Alba Arnova (15 March 1930 – 11 March 2018) was an Italian-Argentine ballerina and film actress.

Life and career 
Born in Buenos Aires as Alba Fossati, daughter of two Italian emigrants, Arnova studied piano at the Conservatory and enrolled in the university at the medical faculty.  She became the principal classical dancer of the Teatro Colón in Buenos Aires and changed her surname first to Ars Nova and then to Arnova.  She left Argentina in 1948, for a six months stage tour, and eventually remained in Rome, where she worked first in theater as a classical dancer and as a revue and avanspettacolo soubrette. She began acting in films in 1949, though usually in minor roles. 

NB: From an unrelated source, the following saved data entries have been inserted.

-- pv_equiv track=rewrite | github.com/dgalvan-zz/CIS-61-Structure-Interpretation-of-Computer-Programs-Fall-2023 | add_characters/main.py | add_chars
-- ===== SOURCE A (Python) =====
-- def add_chars(w1, w2):
--     """
--     Return a string containing the characters you need to add to w1 to get w2.
--     You may assume that w1 is a subsequence of w2.
--
--     >>> add_chars("owl", "howl")
--     'h'
--     >>> add_chars("want", "wanton")
--     'on'
--     >>> add_chars("rat", "radiate")
--     'diae'
--     >>> add_chars("a", "prepare")
--     'prepre'
--     >>> add_chars("resin", "recursion")
--     'curo'
--     >>> add_chars("fin", "effusion")
--     'efuso'
--     >>> add_chars("coy", "cacophony")
--     'acphon'
--     """
--     "*** YOUR CODE HERE ***"
--
--     if len(w1) == 0:
--         # If w1 is empty, return the remaining characters from w2
--         return w2
--     elif len(w2) == 0:
--         # If w2 is empty but w1 still has characters, return an empty string
--         return ""
--     elif w1[0] == w2[0]:
--         # If the first characters of both words match, move to the next character
--         return add_chars(w1[1:], w2[1:])
--     else:
--         # If they don't match, add the character from w2 to the result
--         return w2[0] + add_chars(w1, w2[1:])
-- ===== SOURCE B (Python) =====
-- def add_chars(w1, w2):
--     out = []
--     i = 0
--     for c in w2:
--         if i < len(w1) and w1[i] == c:
--             i += 1
--         else:
--             out.append(c)
--     return ''.join(out)
-- ===== Notes on version B (the rewrite author's own statement) =====
-- stated objective: faster
-- what changed: Replaced the recursive solution that slices both strings and concatenates on every step with a single two-pointer pass over w2 collecting unmatched characters into a list joined once at the end.
import Mathlib
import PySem

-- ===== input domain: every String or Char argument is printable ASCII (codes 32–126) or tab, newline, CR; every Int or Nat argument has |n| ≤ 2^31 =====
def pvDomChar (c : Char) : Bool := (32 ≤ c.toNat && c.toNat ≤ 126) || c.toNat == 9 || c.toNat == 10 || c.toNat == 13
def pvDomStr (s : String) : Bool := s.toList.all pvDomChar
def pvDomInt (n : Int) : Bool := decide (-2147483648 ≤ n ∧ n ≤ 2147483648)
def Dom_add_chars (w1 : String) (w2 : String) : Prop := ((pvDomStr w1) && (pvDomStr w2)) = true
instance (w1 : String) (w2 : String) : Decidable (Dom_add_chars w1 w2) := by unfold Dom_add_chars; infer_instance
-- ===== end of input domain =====

-- B replaces A's quadratic slice-and-concat recursion with a single two-pointer pass over w2 (faster, asymptotic).


-- ===== PORT A =====
-- literal recursion of A over the character lists: empty checks, first-char compare, slices [1:]
def addCharsRec : List Char → List Char → List Char
  | [], l2 => l2
  | _ :: _, [] => []
  | a :: l1, b :: l2 =>
      if a = b then addCharsRec l1 l2
      else b :: addCharsRec (a :: l1) l2
  termination_by _ l2 => l2.length

def add_chars (w1 : String) (w2 : String) : String :=
  String.ofList (addCharsRec w1.toList w2.toList)

-- ===== PORT B =====
-- B's loop: for c in w2, advance pointer i into w1 on a match, otherwise append c to out
def addCharsLoop (l1 : List Char) (l2 : List Char) : Nat × List Char :=
  l2.foldl
    (fun (st : Nat × List Char) c =>
      if st.1 < l1.length ∧ l1.getD st.1 ' ' = c then (st.1 + 1, st.2)
      else (st.1, st.2 ++ [c]))
    (0, [])

def add_chars_alt (w1 : String) (w2 : String) : String :=
  String.ofList (addCharsLoop w1.toList w2.toList).2

-- ===== PRECONDITION & SPEC =====
def Spec_add_chars (w1 : String) (w2 : String) (out : String) : Prop := out = add_chars_alt w1 w2
instance (w1 : String) (w2 : String) (out : String) : Decidable (Spec_add_chars w1 w2 out) := by unfold Spec_add_chars; infer_instance

-- ===== CLAIM (what is proved, stated in full; the proofs are below) =====
def Claim_equal_add_chars : Prop := ∀ (w1 : String) (w2 : String), Dom_add_chars w1 w2 → Spec_add_chars w1 w2 (add_chars w1 w2)

-- ===== LEMMAS AND PROOFS =====

theorem addCharsRec_nil_right : ∀ (l1 : List Char), addCharsRec l1 [] = [] := by
  intro l1; cases l1 <;> simp [addCharsRec]

theorem addCharsLoop_invariant :
    ∀ (l2 l1 : List Char) (i : Nat) (acc : List Char),
      (l2.foldl
        (fun (st : Nat × List Char) c =>
          if st.1 < l1.length ∧ l1.getD st.1 ' ' = c then (st.1 + 1, st.2)
          else (st.1, st.2 ++ [c]))
        (i, acc)).2 = acc ++ addCharsRec (l1.drop i) l2 := by
  intro l2
  induction l2 with
  | nil => intro l1 i acc; simp [addCharsRec_nil_right]
  | cons c t ih =>
    intro l1 i acc
    by_cases h : i < l1.length
    · have hdrop : l1.drop i = l1[i] :: l1.drop (i + 1) := List.drop_eq_getElem_cons h
      have hgetD : l1.getD i ' ' = l1[i] := List.getD_eq_getElem l1 ' ' h
      by_cases hc : l1[i] = c
      · have hcond : i < l1.length ∧ l1.getD i ' ' = c := ⟨h, hgetD.trans hc⟩
        simp only [List.foldl_cons, if_pos hcond]
        rw [ih, hdrop, addCharsRec, if_pos hc]
      · have hcond : ¬ (i < l1.length ∧ l1.getD i ' ' = c) := by
          rintro ⟨_, h2⟩; exact hc (hgetD.symm.trans h2)
        simp only [List.foldl_cons, if_neg hcond]
        rw [ih, hdrop, addCharsRec, if_neg hc]
        simp
    · have hdrop : l1.drop i = [] := List.drop_eq_nil_of_le (Nat.le_of_not_lt h)
      have hcond : ¬ (i < l1.length ∧ l1.getD i ' ' = c) := by rintro ⟨h1, _⟩; exact h h1
      simp only [List.foldl_cons, if_neg hcond]
      rw [ih, hdrop]
      simp [addCharsRec]

-- ===== VERDICT (by name: the statement is the Claim_ definition above) =====
theorem add_chars_spec : Claim_equal_add_chars := by
  intro w1 w2 _
  unfold Spec_add_chars add_chars add_chars_alt addCharsLoop
  rw [addCharsLoop_invariant]
  simp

In 1956 Arnova created a controversy when she appeared on the RAI television variety show La piazzetta wearing a tight leotard that made her appear semi-nude because of the lighting effects and the black-and-white system. The show was suspended and she was subsequently fired and banned from Italian television. She subsequently chose to leave showbusiness. 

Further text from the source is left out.